A little over four years ago, I attended the first Crowdsourcing meetup at the offices of Crowdflower (then called Dolores Labs). The crowdsourcing community has grown explosively since that initial gathering, and there are now conference tracks and conferences devoted to this important industry. At the recent CrowdConf1, I found a community of professionals who specialize in managing a wide array of crowdsourcing projects.
Data scientists were early users of crowdsourcing services. I personally am most familiar with a common use case – the use of crowdsourcing to create labeled data sets for training machine-learning models. But as straightforward as it sounds, using crowdsourcing to generate training sets can be tricky – fortunately there are excellent papers and talks on this topic. At the most basic level, before embarking on a crowdsourcing project you should go through a simple checklist (among other things, make sure you have enough scale to justify engaging with a provider).

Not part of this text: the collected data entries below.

-- pv_equiv track=rewrite | github.com/Krish3na/Edyst-TCS-Codevita-Solutions | Math/Numbers/doleoutcadbury.py | count_for
-- ===== SOURCE A (Python) =====
-- def count_for(a,b):
--     min_side=min(a,b)
--     max_side=max(a,b)
--     ''' #if range is so big store values
--     curr_pair=(max_side,min_side)
--     if curr_pair in dp:
--         return dp[curr_pair]
--     '''
--     if min_side==0:
--         return 0
--
--     if min_side==1:
--         return a*b
--
--     total= max_side//min_side
--     new_side= max_side % min_side
--     total = total + count_for(new_side, min_side)
--
--     #dp[curr_pair]=total
--
--     return total
-- ===== SOURCE B (Python) =====
-- def count_for(a, b):
--     # Build the list of continued-fraction (Euclidean) quotients, then sum it.
--     lo, hi = sorted((a, b))
--     qs = []
--     while lo:
--         qs.append(hi // lo)
--         hi, lo = lo, hi % lo
--     return sum(qs)
-- ===== Notes on version B (the rewrite author's own statement) =====
-- stated objective: alternative
-- what changed: Instead of a recursion with two base cases (min==0 and a min==1 shortcut), B materialises the full list of Euclidean quotients of (max,min) and returns its sum, relying on the identity that the min==1 shortcut a*b equals the remaining quotient.
import Mathlib
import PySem

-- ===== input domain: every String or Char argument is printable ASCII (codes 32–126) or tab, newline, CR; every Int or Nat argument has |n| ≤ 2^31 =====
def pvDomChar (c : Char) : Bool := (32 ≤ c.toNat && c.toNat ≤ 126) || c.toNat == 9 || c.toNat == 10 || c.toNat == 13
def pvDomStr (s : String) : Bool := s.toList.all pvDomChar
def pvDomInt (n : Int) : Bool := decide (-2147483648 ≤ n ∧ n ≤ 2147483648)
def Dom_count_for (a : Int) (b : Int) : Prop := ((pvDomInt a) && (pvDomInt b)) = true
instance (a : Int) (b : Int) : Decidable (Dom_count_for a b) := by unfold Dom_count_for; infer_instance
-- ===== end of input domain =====

-- B builds the list of Euclidean quotients of (max,min) and sums it, instead of A's recursion with a min==1 shortcut.
-- ===== PORT A =====
-- Port of A's recursion. Python A diverges (RecursionError) when min a b < 0; those inputs are
-- outside Pre_count_for, and the 'mn ≤ 0' totality guard only makes the Lean function total there.
def count_for (a : Int) (b : Int) : Int :=
  let mn := min a b
  let mx := max a b
  if mn ≤ 0 then 0
  else if mn = 1 then a * b
  else PySem.Int.floordiv mx mn + count_for (PySem.Int.mod mx mn) mn
termination_by (min a b).toNat
decreasing_by
  have h1 : (0:Int) < min a b := by omega
  have h2 : PySem.Int.mod (max a b) (min a b) = (max a b) % (min a b) :=
    PySem.Int.mod_eq_emod_of_pos h1
  have h4 : (max a b) % (min a b) < min a b := Int.emod_lt_of_pos _ h1
  simp only [h2]
  omega

-- ===== PORT B =====
-- the 'while lo:' loop of Source B, producing the list qs of quotients
def cf_quots (lo : Int) (hi : Int) : List Int :=
  if lo = 0 then []
  else PySem.Int.floordiv hi lo :: cf_quots (PySem.Int.mod hi lo) lo
termination_by lo.natAbs
decreasing_by
  rename_i h
  rcases lt_or_gt_of_ne h with hneg | hpos
  · have := PySem.Int.mod_neg_bounds hi hneg
    omega
  · have h1 := PySem.Int.mod_nonneg hi hpos
    have h2 := PySem.Int.mod_lt hi hpos
    omega

def count_for_alt (a : Int) (b : Int) : Int := (cf_quots (min a b) (max a b)).sum

-- ===== PRECONDITION & SPEC =====
-- Pre_ excludes negative arguments, on which Python A recurses forever and raises RecursionError.
def Pre_count_for (a : Int) (b : Int) : Prop := 0 ≤ a ∧ 0 ≤ b
instance (a : Int) (b : Int) : Decidable (Pre_count_for a b) := by unfold Pre_count_for; infer_instance
def pvWitness_count_for : Int × Int := (12, 30)
def Spec_count_for (a : Int) (b : Int) (out : Int) : Prop := out = count_for_alt a b
instance (a : Int) (b : Int) (out : Int) : Decidable (Spec_count_for a b out) := by unfold Spec_count_for; infer_instance

-- ===== CLAIM =====
def Claim_equal_count_for : Prop := ∀ (a : Int) (b : Int), Dom_count_for a b → Pre_count_for a b → Spec_count_for a b (count_for a b)

-- ===== LEMMAS AND PROOFS =====
theorem count_for_eq_sum (a b : Int) :
    0 ≤ a → 0 ≤ b → count_for a b = (cf_quots (min a b) (max a b)).sum := by
  fun_induction count_for a b with
  | case1 a b mn h =>
    intro ha hb
    have h0 : min a b = 0 := by omega
    rw [cf_quots, if_pos h0]
    simp
  | case2 a b mn h h1 =>
    intro ha hb
    have h1' : min a b = 1 := h1
    have hmod : PySem.Int.mod (max a b) 1 = 0 := by
      have := PySem.Int.mod_nonneg (max a b) (show (0:Int) < 1 by norm_num)
      have := PySem.Int.mod_lt (max a b) (show (0:Int) < 1 by norm_num)
      omega
    have hdiv : PySem.Int.floordiv (max a b) 1 = max a b := by
      rw [PySem.Int.floordiv_eq_ediv_of_pos (by norm_num)]; simp
    rw [h1', cf_quots, if_neg one_ne_zero, hmod, hdiv, cf_quots, if_pos rfl]
    have hmm : min a b * max a b = a * b := min_mul_max a b
    rw [h1'] at hmm
    simp only [List.sum_cons, List.sum_nil, add_zero]
    omega
  | case3 a b mn mx h h1 ih =>
    intro ha hb
    have hpos : (0:Int) < min a b := by omega
    have hm0 : 0 ≤ PySem.Int.mod mx mn := PySem.Int.mod_nonneg _ hpos
    have hmlt : PySem.Int.mod mx mn < mn := PySem.Int.mod_lt _ hpos
    have hmn : min (PySem.Int.mod mx mn) mn = PySem.Int.mod mx mn := by
      simp only [mn] at *; omega
    have hmx : max (PySem.Int.mod mx mn) mn = mn := by
      simp only [mn] at *; omega
    rw [ih hm0 (le_of_lt hpos), hmn, hmx]
    conv_rhs => rw [cf_quots, if_neg (by omega : ¬ min a b = 0)]
    simp only [List.sum_cons]
    rfl

-- ===== VERDICT =====
theorem count_for_spec : Claim_equal_count_for := by
  intro a b _ hpre
  unfold Spec_count_for count_for_alt
  exact count_for_eq_sum a b hpre.1 hpre.2
-- pv_equiv track=rewrite | github.com/atoutziaridis/QuantumRerank | quantum_rerank/search/optimization.py | _generate_recommended_actions
-- ===== SOURCE A (Python) =====
-- from typing import Dict, List, Optional, Any, Tuple
--
-- def _generate_recommended_actions(opportunities: List[Dict[str, Any]]) -> List[str]:
--     """Generate prioritized list of recommended actions."""
--     # Sort opportunities by priority
--     priority_order = {"high": 3, "medium": 2, "low": 1}
--     sorted_opportunities = sorted(
--         opportunities,
--         key=lambda x: priority_order.get(x.get("priority", "low"), 1),
--         reverse=True
--     )
--
--     # Generate action list
--     actions = []
--     for opp in sorted_opportunities[:5]:  # Top 5 opportunities
--         actions.append(f"[{opp.get('priority', 'medium').upper()}] {opp.get('description', 'Unknown action')}")
--
--     return actions
-- ===== SOURCE B (Python) =====
-- from typing import Dict, List, Optional, Any, Tuple
--
-- def _generate_recommended_actions(opportunities: List[Dict[str, Any]]) -> List[str]:
--     """Generate prioritized list of recommended actions (single-pass bucket version)."""
--     high, medium, low = [], [], []
--     for opp in opportunities:
--         p = opp.get("priority")
--         if p == "high":
--             high.append(opp)
--         elif p == "medium":
--             medium.append(opp)
--         else:
--             low.append(opp)
--     return [
--         f"[{opp.get('priority', 'medium').upper()}] {opp.get('description', 'Unknown action')}"
--         for opp in (high + medium + low)[:5]
--     ]
-- ===== Notes on version B (the rewrite author's own statement) =====
-- stated objective: alternative
-- what changed: Replaces the priority sort (sorted with a key-lookup comparator) by a single three-bucket pass that appends each opportunity to a high/medium/low list and concatenates them, preserving the stable within-priority order; not measurably faster since formatting dominates.
import Mathlib
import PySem

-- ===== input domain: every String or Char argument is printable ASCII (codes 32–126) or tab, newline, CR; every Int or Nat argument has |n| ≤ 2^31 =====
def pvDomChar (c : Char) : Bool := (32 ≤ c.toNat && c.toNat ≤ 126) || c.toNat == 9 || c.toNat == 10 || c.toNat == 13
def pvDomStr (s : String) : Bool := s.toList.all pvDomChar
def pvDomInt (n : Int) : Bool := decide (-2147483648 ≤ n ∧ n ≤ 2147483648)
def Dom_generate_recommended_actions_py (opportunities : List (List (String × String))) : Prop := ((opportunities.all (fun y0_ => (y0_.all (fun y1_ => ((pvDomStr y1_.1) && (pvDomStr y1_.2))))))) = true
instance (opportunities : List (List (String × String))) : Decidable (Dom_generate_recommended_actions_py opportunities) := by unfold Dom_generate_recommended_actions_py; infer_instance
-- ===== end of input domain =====

-- B distributes opportunities into three priority buckets in one pass and concatenates them instead of
-- sorting with a key-lookup comparator; the formatting of the top-5 entries is unchanged.

-- ===== PORT A =====
-- opp.get(k, d) on an association-list dict (first match)
def pvGet (opp : List (String × String)) (k d : String) : String :=
  (PySem.Dict.mk opp).getD k d

-- priority_order.get(x.get("priority", "low"), 1)
def pvPrioKey (opp : List (String × String)) : Int :=
  (PySem.Dict.ofList [("high", (3 : Int)), ("medium", 2), ("low", 1)]).getD (pvGet opp "priority" "low") 1

-- f"[{opp.get('priority', 'medium').upper()}] {opp.get('description', 'Unknown action')}"
def pvFmt (opp : List (String × String)) : String :=
  "[" ++ PySem.Str.upper (pvGet opp "priority" "medium") ++ "] " ++ pvGet opp "description" "Unknown action"

def generate_recommended_actions_py (opportunities : List (List (String × String))) : List String :=
  let sorted_opportunities := PySem.List.sorted opportunities pvPrioKey true
  (PySem.List.slice sorted_opportunities none (some 5)).foldl (fun actions opp => actions ++ [pvFmt opp]) []

-- ===== PORT B =====
def generate_recommended_actions_py_alt (opportunities : List (List (String × String))) : List String :=
  let b := opportunities.foldl
    (fun (acc : List (List (String × String)) × List (List (String × String)) × List (List (String × String))) opp =>
      let p := (PySem.Dict.mk opp).get? "priority"
      if p = some "high" then (acc.1 ++ [opp], acc.2.1, acc.2.2)
      else if p = some "medium" then (acc.1, acc.2.1 ++ [opp], acc.2.2)
      else (acc.1, acc.2.1, acc.2.2 ++ [opp]))
    ([], [], [])
  ((b.1 ++ b.2.1 ++ b.2.2).take 5).map pvFmt

-- ===== PRECONDITION & SPEC =====
def Spec_generate_recommended_actions_py (opportunities : List (List (String × String))) (out : List String) : Prop := out = generate_recommended_actions_py_alt opportunities
instance (opportunities : List (List (String × String))) (out : List String) : Decidable (Spec_generate_recommended_actions_py opportunities out) := by unfold Spec_generate_recommended_actions_py; infer_instance

-- ===== CLAIM (what is proved, stated in full; the proofs are below) =====
def Claim_equal_generate_recommended_actions_py : Prop := ∀ (opportunities : List (List (String × String))), Dom_generate_recommended_actions_py opportunities → Spec_generate_recommended_actions_py opportunities (generate_recommended_actions_py opportunities)

-- ===== LEMMAS AND PROOFS =====

-- closed form of the priority_order lookup
theorem pvPrioVal_eq (p : String) :
    (PySem.Dict.ofList [("high", (3 : Int)), ("medium", 2), ("low", 1)]).getD p 1
      = if p = "high" then 3 else if p = "medium" then 2 else 1 := by
  have h : PySem.Dict.ofList [("high", (3 : Int)), ("medium", 2), ("low", 1)]
      = PySem.Dict.mk [("high", 3), ("medium", 2), ("low", 1)] := by decide
  rw [h]
  simp only [PySem.Dict.getD, PySem.Dict.get?_mk_cons]
  by_cases h1 : p = "high"
  · simp [h1]
  · by_cases h2 : p = "medium"
    · simp [h2]
    · by_cases h3 : p = "low"
      · simp [h3]
      · simp [Ne.symm h1, Ne.symm h2, Ne.symm h3, h1, h2, PySem.Dict.get?]

theorem pvPrioKey_spec (opp : List (String × String)) :
    pvPrioKey opp
      = if (PySem.Dict.mk opp).get? "priority" = some "high" then 3
        else if (PySem.Dict.mk opp).get? "priority" = some "medium" then 2 else 1 := by
  unfold pvPrioKey pvGet
  rw [pvPrioVal_eq]
  rcases hp : (PySem.Dict.mk opp).get? "priority" with _ | s
  · simp [PySem.Dict.getD, hp]
  · simp [PySem.Dict.getD, hp]

theorem pvPrioKey_cases (opp : List (String × String)) :
    pvPrioKey opp = 3 ∨ pvPrioKey opp = 2 ∨ pvPrioKey opp = 1 := by
  rw [pvPrioKey_spec]; split_ifs <;> simp

-- x slides left past every element it is strictly "before"
theorem insertBy_cons_of_forall_before {α : Type} (before : α → α → Bool) (x : α) (ys : List α)
    (h : ∀ y ∈ ys, before x y = true) : PySem.List.insertBy before x ys = x :: ys := by
  cases ys with
  | nil => rfl
  | cons y ys => simp [PySem.List.insertBy, h y (by simp)]

-- x passes over a block it is not "before"
theorem insertBy_append_of_forall_not_before {α : Type} (before : α → α → Bool) (x : α)
    (h t : List α) (hh : ∀ y ∈ h, before x y = false) :
    PySem.List.insertBy before x (h ++ t) = h ++ PySem.List.insertBy before x t := by
  induction h with
  | nil => rfl
  | cons y ys ih =>
      simp only [List.cons_append, PySem.List.insertBy, hh y (by simp)]
      simp only [ih (fun z hz => hh z (by simp [hz])), Bool.false_eq_true, if_false]

-- the sort loop keeps the three priority blocks: invariant of A's insertion sort
theorem sortLoop_buckets (xs : List (List (String × String)))
    (h m l : List (List (String × String)))
    (hh : ∀ y ∈ h, pvPrioKey y = 3) (hm : ∀ y ∈ m, pvPrioKey y = 2) (hl : ∀ y ∈ l, pvPrioKey y = 1) :
    xs.foldl (fun acc x => PySem.List.insertBy (fun a b => decide (pvPrioKey b < pvPrioKey a)) x acc) (h ++ (m ++ l))
      = (h ++ xs.filter (fun x => pvPrioKey x == 3))
        ++ ((m ++ xs.filter (fun x => pvPrioKey x == 2)) ++ (l ++ xs.filter (fun x => pvPrioKey x == 1))) := by
  induction xs generalizing h m l with
  | nil => simp
  | cons x xs ih =>
      simp only [List.foldl_cons, List.filter_cons]
      rcases pvPrioKey_cases x with hx | hx | hx
      · have step : PySem.List.insertBy (fun a b => decide (pvPrioKey b < pvPrioKey a)) x (h ++ (m ++ l))
            = (h ++ [x]) ++ (m ++ l) := by
          rw [insertBy_append_of_forall_not_before _ _ h (m ++ l)
              (fun y hy => by simp [hh y hy, hx]),
              insertBy_cons_of_forall_before _ _ (m ++ l)
              (fun y hy => by
                rcases List.mem_append.mp hy with h' | h'
                · simp [hm y h', hx]
                · simp [hl y h', hx])]
          simp
        rw [step, ih (h ++ [x]) m l
            (fun y hy => by rcases List.mem_append.mp hy with h' | h' <;> simp_all) hm hl]
        simp [hx]
      · have step : PySem.List.insertBy (fun a b => decide (pvPrioKey b < pvPrioKey a)) x (h ++ (m ++ l))
            = h ++ ((m ++ [x]) ++ l) := by
          rw [insertBy_append_of_forall_not_before _ _ h (m ++ l)
              (fun y hy => by simp [hh y hy, hx])]
          rw [insertBy_append_of_forall_not_before _ _ m l
              (fun y hy => by simp [hm y hy, hx]),
              insertBy_cons_of_forall_before _ _ l
              (fun y hy => by simp [hl y hy, hx])]
          simp
        rw [step, ih h (m ++ [x]) l hh
            (fun y hy => by rcases List.mem_append.mp hy with h' | h' <;> simp_all) hl]
        simp [hx]
      · have step : PySem.List.insertBy (fun a b => decide (pvPrioKey b < pvPrioKey a)) x (h ++ (m ++ l))
            = h ++ (m ++ (l ++ [x])) := by
          rw [insertBy_append_of_forall_not_before _ _ h (m ++ l)
              (fun y hy => by simp [hh y hy, hx])]
          rw [insertBy_append_of_forall_not_before _ _ m l
              (fun y hy => by simp [hm y hy, hx]),
              PySem.List.insertBy_of_forall_not_before _ _ l
              (fun y hy => by simp [hl y hy, hx])]
        rw [step, ih h m (l ++ [x]) hh hm
            (fun y hy => by rcases List.mem_append.mp hy with h' | h' <;> simp_all)]
        simp [hx]

-- A's reverse-sorted list is exactly the three stable buckets
theorem sorted_eq_buckets (xs : List (List (String × String))) :
    PySem.List.sorted xs pvPrioKey true
      = xs.filter (fun x => pvPrioKey x == 3)
        ++ (xs.filter (fun x => pvPrioKey x == 2) ++ xs.filter (fun x => pvPrioKey x == 1)) := by
  rw [PySem.List.sorted_rev_eq_foldl_insertBy]
  simpa using sortLoop_buckets xs [] [] [] (by simp) (by simp) (by simp)

-- B's bucket loop computes the three priority filters
theorem bucketLoop_filters (xs : List (List (String × String)))
    (h m l : List (List (String × String))) :
    xs.foldl
      (fun (acc : List (List (String × String)) × List (List (String × String)) × List (List (String × String))) opp =>
        let p := (PySem.Dict.mk opp).get? "priority"
        if p = some "high" then (acc.1 ++ [opp], acc.2.1, acc.2.2)
        else if p = some "medium" then (acc.1, acc.2.1 ++ [opp], acc.2.2)
        else (acc.1, acc.2.1, acc.2.2 ++ [opp]))
      (h, m, l)
      = (h ++ xs.filter (fun x => (PySem.Dict.mk x).get? "priority" == some "high"),
         m ++ xs.filter (fun x => ¬ (PySem.Dict.mk x).get? "priority" == some "high" ∧ (PySem.Dict.mk x).get? "priority" == some "medium"),
         l ++ xs.filter (fun x => ¬ (PySem.Dict.mk x).get? "priority" == some "high" ∧ ¬ (PySem.Dict.mk x).get? "priority" == some "medium")) := by
  induction xs generalizing h m l with
  | nil => simp
  | cons x xs ih =>
      simp only [List.foldl_cons, List.filter_cons]
      by_cases h1 : (PySem.Dict.mk x).get? "priority" = some "high"
      · simp [h1, ih]
      · by_cases h2 : (PySem.Dict.mk x).get? "priority" = some "medium"
        · simp [h2, ih]
        · simp [h1, h2, ih]

-- key = 3 / 2 / 1 matches B's branch conditions
theorem filter3_eq (xs : List (List (String × String))) :
    xs.filter (fun x => pvPrioKey x == 3)
      = xs.filter (fun x => (PySem.Dict.mk x).get? "priority" == some "high") := by
  apply List.filter_congr
  intro x _
  rw [pvPrioKey_spec]
  split_ifs with h1 h2 <;> simp_all

theorem filter2_eq (xs : List (List (String × String))) :
    xs.filter (fun x => pvPrioKey x == 2)
      = xs.filter (fun x => ¬ (PySem.Dict.mk x).get? "priority" == some "high" ∧ (PySem.Dict.mk x).get? "priority" == some "medium") := by
  apply List.filter_congr
  intro x _
  rw [pvPrioKey_spec]
  split_ifs with h1 h2 <;> simp_all

theorem filter1_eq (xs : List (List (String × String))) :
    xs.filter (fun x => pvPrioKey x == 1)
      = xs.filter (fun x => ¬ (PySem.Dict.mk x).get? "priority" == some "high" ∧ ¬ (PySem.Dict.mk x).get? "priority" == some "medium") := by
  apply List.filter_congr
  intro x _
  rw [pvPrioKey_spec]
  split_ifs with h1 h2 <;> simp_all

-- ===== VERDICT (by name: the statement is the Claim_ definition above) =====
theorem generate_recommended_actions_py_spec : Claim_equal_generate_recommended_actions_py := by
  intro opportunities _
  unfold Spec_generate_recommended_actions_py generate_recommended_actions_py generate_recommended_actions_py_alt
  rw [bucketLoop_filters opportunities [] [] []]
  simp only [List.nil_append]
  rw [sorted_eq_buckets, filter3_eq, filter2_eq, filter1_eq]
  rw [PySem.List.foldl_append_singleton_eq_map]
  simp [pysem, List.map_take, beq_iff_eq]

Beyond building training sets for machine-learning, more recently crowdsourcing is being used to enhance the results of machine-learning models: in active learning, humans2 take care of uncertain cases, models handle the routine ones. The use of ReCAPTCHA to digitize books is an example of this approach. On the flip side, analytics are being used to predict the outcome of crowd-based initiatives: researchers developed models to predict the success of Kickstarter campaigns 4 hours after their launch.
Crowdsourcing providers and workers: signs of maturation
Crowdsourcing providers tend to specialize on specific tasks such as digitizing forms (Microtask), image classification, and more recently I’m seeing services for language translation3 (Gengo and Transfluent). The increasing sophistication in types of tasks is a trend in the industry. CrowdFlower recently surveyed workers (“crowd contributors”) on their platform, some of whom have been contributing for more than two years4:
As the industry expands: some challenges
As companies start using crowdsourcing, important decisions are being made based on the input of the crowd. It’s becoming more attractive to subject crowdsourcing to attacks akin to the ones used to influence search engines (e.g., a few workers may maliciously manipulate the outcomes of tasks). Within a data related project all it takes is one worker to expose sensitive information. Researchers from Microsoft have come up with a few suggestions for mitigating the damage from potential adversaries: this includes identifying crowd contributors “willing to go above and beyond to help”, using tools to conceal (sensitive) information while allowing workers to complete required tasks, and tools that can automatically flag sensitive content.
Another group of researchers found that malicious behavior – including attacking the computer systems of teams at the top of the leader board – is common in crowdsourcing competitions. Depending on the project you’re embarking on, diversity can be an issue: all-volunteer site Wikipedia is embarking on a campaign to diversify its army of contributors.
The good news is that it’s getting easier for companies to define, initiate, and manage crowdsourcing projects. Nevertheless crowdsourcing projects still require experienced professionals. As companies continue to use crowdsourcing, demand for people who know how to manage projects remains steady. I’m starting to come across people with the title “Director of Crowdsourcing”. Crowdflower has been developing resources to help those charged with managing crowdsourcing projects: the company recently started offering professional training and launched a community site that gathers best practices and stories.
- Mechanical Turk Best Practices
- A startup takes on “the paper problem” with crowdsourcing and machine learning
- Crowdsourcing specific microtasks
(1) CrowdConf is an annual conference organized by CrowdFlower.
(2) But can this approach scale? As Panos Ipeirotis recently noted: “… Google Books and ReCAPTCHA project are really testing the scalability limits of this approach.”
(3) Google Translate is OK, but not quite ready for primetime!
(4) As more people telecommute and/or do contract work, lessons from the crowdsourcing industry may be useful to the larger labor force. At CrowdConf, researcher Vili Lehdonvirta presented the results of in-depth interviews with crowdsourcing workers. He found lack of continuity, lack of understanding of how one’s work relates to the “big picture” and lack of recognition from loved ones as the primary challenges faced by crowdsourcing workers. To cope with these challenges, workers used two main strategies: evasion (downplaying involvement in cloud labor, selective association- “I’m an independent contractor”, pretending the work is actually a game) and embracement (detachment and unpredictability are seen as freedom, favorable comparisons “against the drudgery of normal office work”).